As painter, Anna Grau takes the view that art is primarily oriented towards two meta-themes. One being more aligned with the zeitgeist, and the other dealing with the great, eternal motifs such as love and death. The fact that Anna Grau follows the second of these paths with her painting is likewise reflected in her current cycle Fairy Tales, which revises mythical and religious motifs.

 

In Fairy Tales, Anna Grau continues the conceptual approach that she has taken with her earlier works, in that strong women form the defining element in this series of images. This time, however, the artist often depicts them with men as their counterparts so as to explore the interactions between the sexes, something she ultimately sees as a symbiotic relationship, their complexity notwithstanding.

 

 This is especially evident in Medusa and Salomé. Both images represent the variety of wild, erotic femininity that Anna Grau has repeatedly engaged with. The manner in which, for example, her Salomé displays the tray with John's head to the viewer leaves the impression that he is not her victim, but rather a lover who has given himself to her, something only reinforced by John's enraptured facial expression. In this way, Anna Grau once again deals with the dominatrix theme which she has previously addressed, here placing it within a new biblical framework.

 


 

Als Malerin folgt Anna Grau der Auffassung, dass sich die Kunst vor allem an zwei Metathemen orientiere. Während ersteres eher dem Zeitgeist verpflichtet sei, beschäftige sich das zweite mit den großen, ewigen Motiven wie der Liebe und dem Tod. Dass Anna Grau mit ihrer Malerei letzterem Pfad folgt, spiegelt sich auch in ihrem aktuellen Zyklus Fairy Tales wider, für den sie mythische und religiöse Motive einer grundlegenden Revision unterzieht.

 

Konzeptionell geht Anna Grau in Fairy Tales jenen Weg weiter, den sie bereits mit ihren früheren Arbeiten eingeschlagen hat: So bilden starke Frauen auch in dieser Bilderreihe das bestimmende Element.

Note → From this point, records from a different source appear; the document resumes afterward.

-- pv_equiv track=rewrite | github.com/jjjiia/censusAmericans2026 | post_household_thread.py | build_thread_sections
-- ===== SOURCE A (Python) =====
-- from typing import List, Tuple
--
-- def clean_text(value: str) -> str:
--     text = (value or "").replace("\r\n", "\n").replace("\r", "\n").strip()
--     while "\n\n\n" in text:
--         text = text.replace("\n\n\n", "\n\n")
--     return text
--
-- def build_thread_sections(row) -> List[str]:
--     serial = clean_text(row.get("SERIAL", ""))
--
--     sections = [
--         clean_text(row.get("PERSON 1 DESCRIPTION", "")),
--         clean_text(row.get("RELATIONSHIP DESCRIPTION", "")),
--         clean_text(row.get("HOUSEHOLD DESCRIPTION", "")),
--         clean_text(row.get("OTHER PERSON DESCRIPTIONS", "")),
--         f"IPUMS 2024 Household SERIAL {serial}" if serial else "IPUMS 2024 Household SERIAL",
--     ]
--
--     return [section for section in sections if section]
-- ===== SOURCE B (Python) =====
-- from typing import List
--
-- def clean_text(value: str) -> str:
--     text = (value or "").replace("\r\n", "\n").replace("\r", "\n").strip()
--     out = []
--     run = 0
--     for ch in text:
--         if ch == "\n":
--             if run < 2:
--                 out.append(ch)
--             run += 1
--         else:
--             out.append(ch)
--             run = 0
--     return "".join(out)
--
-- def build_thread_sections(row) -> List[str]:
--     serial = clean_text(row.get("SERIAL", ""))
--
--     sections = [
--         clean_text(row.get("PERSON 1 DESCRIPTION", "")),
--         clean_text(row.get("RELATIONSHIP DESCRIPTION", "")),
--         clean_text(row.get("HOUSEHOLD DESCRIPTION", "")),
--         clean_text(row.get("OTHER PERSON DESCRIPTIONS", "")),
--         f"IPUMS 2024 Household SERIAL {serial}" if serial else "IPUMS 2024 Household SERIAL",
--     ]
--
--     return [section for section in sections if section]
-- ===== Notes on version B (the rewrite author's own statement) =====
-- stated objective: alternative
-- what changed: clean_text's replace-until-fixpoint loop over the whole string (rescan for '\n\n\n' and replace until none remain) is replaced by a single linear pass over the characters that keeps a run counter of consecutive newlines and emits at most two per run.
import Mathlib
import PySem

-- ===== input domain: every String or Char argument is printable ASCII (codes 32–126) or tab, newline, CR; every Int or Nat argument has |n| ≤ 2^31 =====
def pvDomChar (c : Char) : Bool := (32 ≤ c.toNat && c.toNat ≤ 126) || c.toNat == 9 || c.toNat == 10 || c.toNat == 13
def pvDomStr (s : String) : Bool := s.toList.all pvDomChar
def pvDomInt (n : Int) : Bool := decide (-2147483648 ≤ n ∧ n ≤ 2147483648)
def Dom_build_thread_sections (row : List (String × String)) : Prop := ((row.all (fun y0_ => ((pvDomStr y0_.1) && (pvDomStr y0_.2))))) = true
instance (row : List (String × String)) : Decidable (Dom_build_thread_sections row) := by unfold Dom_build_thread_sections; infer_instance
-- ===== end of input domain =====

-- B replaces clean_text's replace-until-fixpoint loop ('\n\n\n' -> '\n\n' until absent) by one
-- linear character pass with a newline-run counter that emits at most two '\n' per run; the
-- surrounding glue (normalization, strip, section assembly) is unchanged. Objective: alternative.

-- ===== PORT A =====
-- helper used by pvLoopA's termination proof (and by the equivalence proofs below):
-- pvRepAll is one left-to-right pass of Python's str.replace("\n\n\n", "\n\n").
def pvRepAll : List Char → List Char
  | '\n' :: '\n' :: '\n' :: t => '\n' :: '\n' :: pvRepAll t
  | c :: t => c :: pvRepAll t
  | [] => []

theorem pvRepAll_len_le (s : List Char) : (pvRepAll s).length ≤ s.length := by
  induction s using pvRepAll.induct with
  | case1 t ih => simp [pvRepAll]; omega
  | case2 c t h ih => simp [pvRepAll, ih]
  | case3 => simp [pvRepAll]

theorem pvRepAll_cons (c : Char) (t : List Char)
    (h : ∀ t', ¬ (c = '\n' ∧ t = '\n' :: '\n' :: t')) : pvRepAll (c :: t) = c :: pvRepAll t := by
  rw [pvRepAll.eq_def]
  split
  · rename_i t' heq
    injection heq with h1 h2
    exact absurd ⟨h1, h2⟩ (h t')
  · rename_i c' t' hx heq
    injection heq with h1 h2
    subst h1; subst h2; rfl
  · rename_i heq; exact absurd heq (by simp)

theorem pvGo_zero (old new l acc : List Char) :
    PySem.Chars.replace.go old new 0 l acc = acc.reverse ++ l := rfl

theorem pvGo_nil (old new : List Char) (n : Nat) (acc : List Char) :
    PySem.Chars.replace.go old new (n+1) [] acc = acc.reverse := rfl

theorem pvGo_cons (old new : List Char) (n : Nat) (c : Char) (t acc : List Char) :
    PySem.Chars.replace.go old new (n+1) (c::t) acc =
      if old.isPrefixOf (c::t) then
        PySem.Chars.replace.go old new n (List.drop old.length (c::t)) (new.reverse ++ acc)
      else PySem.Chars.replace.go old new n t (c::acc) := rfl

theorem pvGo_eq (fuel : Nat) : ∀ (l acc : List Char), l.length ≤ fuel →
    PySem.Chars.replace.go ['\n','\n','\n'] ['\n','\n'] fuel l acc = acc.reverse ++ pvRepAll l := by
  induction fuel with
  | zero =>
    intro l acc h
    have hl : l = [] := by cases l <;> simp_all
    subst hl
    simp [pvGo_zero, pvRepAll]
  | succ n ih =>
    intro l acc h
    rcases l with _ | ⟨c, t⟩
    · simp [pvGo_nil, pvRepAll]
    · rw [pvGo_cons]
      by_cases hp : List.isPrefixOf ['\n','\n','\n'] (c :: t) = true
      · obtain ⟨r, hr⟩ := List.isPrefixOf_iff_prefix.mp hp
        simp only [List.cons_append, List.nil_append] at hr
        injection hr with hc hr1
        subst hc; subst hr1
        simp only [List.length_cons] at h
        rw [if_pos hp]
        rw [show List.drop (['\n','\n','\n'] : List Char).length ('\n'::'\n'::'\n'::r) = r from rfl]
        rw [ih r _ (by omega)]
        simp [pvRepAll]
      · rw [if_neg hp]
        simp only [List.length_cons] at h
        rw [ih t (c :: acc) (by omega)]
        rw [pvRepAll_cons c t]
        · simp
        · rintro t' ⟨hc, ht⟩
          subst hc; subst ht
          simp [List.isPrefixOf] at hp

theorem pvReplace_eq_repAll (s : List Char) :
    PySem.Chars.replace s ['\n','\n','\n'] ['\n','\n'] = pvRepAll s := by
  rw [PySem.Chars.replace]
  simp only [List.isEmpty]
  exact (pvGo_eq s.length s [] le_rfl).trans (by simp)

theorem pvRepAll_lt (s : List Char) (h : PySem.Chars.isIn ['\n','\n','\n'] s = true) :
    (pvRepAll s).length < s.length := by
  rw [PySem.Chars.isIn_iff_infix] at h
  induction s using pvRepAll.induct with
  | case1 t ih =>
    have := pvRepAll_len_le t
    simp [pvRepAll]; omega
  | case2 c t hpat ih =>
    rw [pvRepAll_cons c t (by intro t' ⟨hc, ht⟩; exact hpat t' hc ht)]
    rcases List.infix_cons_iff.mp h with hpre | hinf
    · exfalso
      obtain ⟨hc, h2⟩ := List.cons_prefix_cons.mp hpre
      obtain ⟨r, hr⟩ := h2
      simp only [List.cons_append, List.nil_append] at hr
      exact hpat r hc.symm hr.symm
    · have := ih hinf
      simp; omega
  | case3 => simp at h

-- the while loop of clean_text
def pvLoopA (s : List Char) : List Char :=
  if PySem.Chars.isIn ['\n','\n','\n'] s then
    pvLoopA (PySem.Chars.replace s ['\n','\n','\n'] ['\n','\n'])
  else s
termination_by s.length
decreasing_by
  rw [pvReplace_eq_repAll]
  exact pvRepAll_lt _ (by assumption)

def pvCleanA (v : List Char) : List Char :=
  pvLoopA (PySem.Chars.strip
    (PySem.Chars.replace (PySem.Chars.replace (if v = [] then [] else v) ['\r','\n'] ['\n']) ['\r'] ['\n']))

def pvCleanTextA (v : String) : String := String.ofList (pvCleanA v.toList)

-- row.get(k, "")
def pvGetRow (row : List (String × String)) (k : String) : String :=
  (PySem.Dict.mk row).getD k ""

def build_thread_sections (row : List (String × String)) : List String :=
  let serial := pvCleanTextA (pvGetRow row "SERIAL")
  let sections := [
    pvCleanTextA (pvGetRow row "PERSON 1 DESCRIPTION"),
    pvCleanTextA (pvGetRow row "RELATIONSHIP DESCRIPTION"),
    pvCleanTextA (pvGetRow row "HOUSEHOLD DESCRIPTION"),
    pvCleanTextA (pvGetRow row "OTHER PERSON DESCRIPTIONS"),
    if serial != "" then "IPUMS 2024 Household SERIAL " ++ serial else "IPUMS 2024 Household SERIAL"]
  sections.filter (fun sec => sec != "")

-- ===== PORT B =====
-- single pass, k = current count of consecutive '\n' seen (Python's `run`)
def pvCollapse (k : Nat) : List Char → List Char
  | [] => []
  | c :: t =>
    if c = '\n' then
      (if k < 2 then c :: pvCollapse (k+1) t else pvCollapse (k+1) t)
    else c :: pvCollapse 0 t

def pvCleanB (v : List Char) : List Char :=
  pvCollapse 0 (PySem.Chars.strip
    (PySem.Chars.replace (PySem.Chars.replace (if v = [] then [] else v) ['\r','\n'] ['\n']) ['\r'] ['\n']))

def pvCleanTextB (v : String) : String := String.ofList (pvCleanB v.toList)

def build_thread_sections_alt (row : List (String × String)) : List String :=
  let serial := pvCleanTextB (pvGetRow row "SERIAL")
  let sections := [
    pvCleanTextB (pvGetRow row "PERSON 1 DESCRIPTION"),
    pvCleanTextB (pvGetRow row "RELATIONSHIP DESCRIPTION"),
    pvCleanTextB (pvGetRow row "HOUSEHOLD DESCRIPTION"),
    pvCleanTextB (pvGetRow row "OTHER PERSON DESCRIPTIONS"),
    if serial != "" then "IPUMS 2024 Household SERIAL " ++ serial else "IPUMS 2024 Household SERIAL"]
  sections.filter (fun sec => sec != "")

-- ===== PRECONDITION & SPEC =====
def Spec_build_thread_sections (row : List (String × String)) (out : List String) : Prop := out = build_thread_sections_alt row
instance (row : List (String × String)) (out : List String) : Decidable (Spec_build_thread_sections row out) := by unfold Spec_build_thread_sections; infer_instance

-- ===== CLAIM (what is proved, stated in full; the proofs are below) =====
def Claim_equal_build_thread_sections : Prop := ∀ (row : List (String × String)), Dom_build_thread_sections row → Spec_build_thread_sections row (build_thread_sections row)

-- ===== LEMMAS AND PROOFS =====

-- unfolding equations for pvCollapse
theorem pvCollapse_nl_lt (k : Nat) (h : k < 2) (t : List Char) :
    pvCollapse k ('\n' :: t) = '\n' :: pvCollapse (k+1) t := by simp [pvCollapse, h]

theorem pvCollapse_nl_ge (k : Nat) (h : 2 ≤ k) (t : List Char) :
    pvCollapse k ('\n' :: t) = pvCollapse (k+1) t := by simp [pvCollapse, Nat.not_lt.mpr h]

theorem pvCollapse_ne (c : Char) (h : ¬ c = '\n') (k : Nat) (t : List Char) :
    pvCollapse k (c :: t) = c :: pvCollapse 0 t := by simp [pvCollapse, h]

-- collapse does not care about the exact counter once it is ≥ 2
theorem pvCollapse_ge_two (s : List Char) : ∀ k k', 2 ≤ k → 2 ≤ k' →
    pvCollapse k s = pvCollapse k' s := by
  induction s with
  | nil => intros; rfl
  | cons c t ih =>
    intro k k' hk hk'
    by_cases hc : c = '\n'
    · subst hc
      rw [pvCollapse_nl_ge k hk, pvCollapse_nl_ge k' hk']
      exact ih (k+1) (k'+1) (by omega) (by omega)
    · rw [pvCollapse_ne c hc, pvCollapse_ne c hc]

-- one replace pass is invisible to collapse
theorem pvCollapse_repAll (s : List Char) : ∀ k, pvCollapse k (pvRepAll s) = pvCollapse k s := by
  induction s using pvRepAll.induct with
  | case1 t ih =>
    intro k
    show pvCollapse k ('\n'::'\n'::pvRepAll t) = pvCollapse k ('\n'::'\n'::'\n'::t)
    match k with
    | 0 =>
      rw [pvCollapse_nl_lt 0 (by omega), pvCollapse_nl_lt 1 (by omega),
          pvCollapse_nl_lt 0 (by omega), pvCollapse_nl_lt 1 (by omega),
          pvCollapse_nl_ge 2 (by omega), ih 2]
      exact congrArg _ (congrArg _ (pvCollapse_ge_two t 2 3 (by omega) (by omega)))
    | 1 =>
      rw [pvCollapse_nl_lt 1 (by omega), pvCollapse_nl_ge 2 (by omega),
          pvCollapse_nl_lt 1 (by omega), pvCollapse_nl_ge 2 (by omega),
          pvCollapse_nl_ge 3 (by omega), ih 3]
      exact congrArg _ (pvCollapse_ge_two t 3 4 (by omega) (by omega))
    | (m+2) =>
      rw [pvCollapse_nl_ge (m+2) (by omega), pvCollapse_nl_ge (m+3) (by omega),
          pvCollapse_nl_ge (m+2) (by omega), pvCollapse_nl_ge (m+3) (by omega),
          pvCollapse_nl_ge (m+4) (by omega), ih (m+4)]
      exact pvCollapse_ge_two t (m+4) (m+5) (by omega) (by omega)
  | case2 c t hpat ih =>
    intro k
    rw [pvRepAll_cons c t (by rintro t' ⟨hc, ht⟩; exact hpat t' hc ht)]
    by_cases hc : c = '\n'
    · subst hc
      rcases Nat.lt_or_ge k 2 with hk | hk
      · rw [pvCollapse_nl_lt k hk, pvCollapse_nl_lt k hk, ih (k+1)]
      · rw [pvCollapse_nl_ge k hk, pvCollapse_nl_ge k hk, ih (k+1)]
    · rw [pvCollapse_ne c hc, pvCollapse_ne c hc, ih 0]
  | case3 => intro k; rfl

-- length of the leading newline run
def pvLeadRun : List Char → Nat
  | [] => 0
  | c :: t => if c = '\n' then pvLeadRun t + 1 else 0

theorem pvReplicate_prefix_iff (n : Nat) : ∀ t : List Char,
    List.replicate n '\n' <+: t ↔ n ≤ pvLeadRun t := by
  induction n with
  | zero => intro t; simp
  | succ m ih =>
    intro t
    rcases t with _ | ⟨c, t⟩
    · simp [pvLeadRun, List.replicate_succ]
    · rw [List.replicate_succ, List.cons_prefix_cons]
      by_cases hc : c = '\n'
      · subst hc
        rw [show pvLeadRun ('\n'::t) = pvLeadRun t + 1 from by simp [pvLeadRun]]
        constructor
        · rintro ⟨_, hp⟩; have := (ih t).mp hp; omega
        · intro h; exact ⟨rfl, (ih t).mpr (by omega)⟩
      · rw [show pvLeadRun (c::t) = 0 from by simp [pvLeadRun, hc]]
        constructor
        · rintro ⟨hc2, _⟩; exact absurd hc2.symm hc
        · intro h; exact absurd h (by omega)

theorem pvCollapse_fix (s : List Char) : ∀ k, ¬ (['\n','\n','\n'] <:+: s) →
    k + pvLeadRun s ≤ 2 → pvCollapse k s = s := by
  induction s with
  | nil => intros; rfl
  | cons c t ih =>
    intro k hinf hlen
    by_cases hc : c = '\n'
    · subst hc
      have hlr : pvLeadRun ('\n'::t) = pvLeadRun t + 1 := by simp [pvLeadRun]
      rw [pvCollapse_nl_lt k (by omega)]
      exact congrArg _ (ih (k+1) (fun h => hinf (List.infix_cons h)) (by omega))
    · rw [pvCollapse_ne c hc]
      refine congrArg _ (ih 0 (fun h => hinf (List.infix_cons h)) ?_)
      by_contra hgt
      push Not at hgt
      have hp := (pvReplicate_prefix_iff 3 t).mpr (by omega)
      rw [show List.replicate 3 '\n' = ['\n','\n','\n'] from rfl] at hp
      exact hinf (List.infix_cons hp.isInfix)

theorem pvLoopA_eq_collapse (s : List Char) : pvLoopA s = pvCollapse 0 s := by
  induction s using pvLoopA.induct with
  | case1 s h ih =>
    rw [pvLoopA, if_pos h, ih, pvReplace_eq_repAll, pvCollapse_repAll]
  | case2 s h =>
    rw [pvLoopA, if_neg h]
    have hni : ¬ (['\n','\n','\n'] <:+: s) :=
      (PySem.Chars.isIn_eq_false_iff _ _).mp (by simpa using h)
    have hlr : pvLeadRun s ≤ 2 := by
      by_contra hgt
      push Not at hgt
      have hp := (pvReplicate_prefix_iff 3 s).mpr (by omega)
      rw [show List.replicate 3 '\n' = ['\n','\n','\n'] from rfl] at hp
      exact hni hp.isInfix
    exact (pvCollapse_fix s 0 hni (by omega)).symm

theorem pvCleanText_eq (v : String) : pvCleanTextA v = pvCleanTextB v := by
  simp [pvCleanTextA, pvCleanTextB, pvCleanA, pvCleanB, pvLoopA_eq_collapse]

-- ===== VERDICT (by name: the statement is the Claim_ definition above) =====
theorem build_thread_sections_spec : Claim_equal_build_thread_sections := by
  intro row _
  unfold Spec_build_thread_sections build_thread_sections build_thread_sections_alt
  simp only [pvCleanText_eq]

Diesmal jedoch setzt ihnen die Künstlerin den Mann als Gegenstück entgegen, um auf diese Weise nicht zuletzt auch die Wechselwirkungen zwischen den Geschlechtern zu erforschen, die sie trotz ihrer Komplexität letztendlich immer in einer symbiotischen Beziehung zueinander sieht.

 

Deutlich wird dieser Ansatz in Medusa und Salomé. Beide Bilder symbolisieren jene Spielart wilder, erotischer Weiblichkeit, wie sie von Anna Grau immer wieder aufgegriffen wird. In der Art, wie beispielsweise ihre Salomé dem Betrachter das Tablett mit dem Kopf von Johannes entgegenhält, erweckt sie weniger den Eindruck, als sei dieser ihr Opfer sondern vielmehr ein sich ihr hingebender Geliebter, was durch Johannes' entrückten Gesichtsausdruck nur noch verstärkt wird. Damit setzt sich Anna Grau hier wieder mit dem von ihr schon zuvor verarbeiteten Dominathema auseinander und bietet ihm, diesmal im biblischen Gewand, einen neuen Rahmen.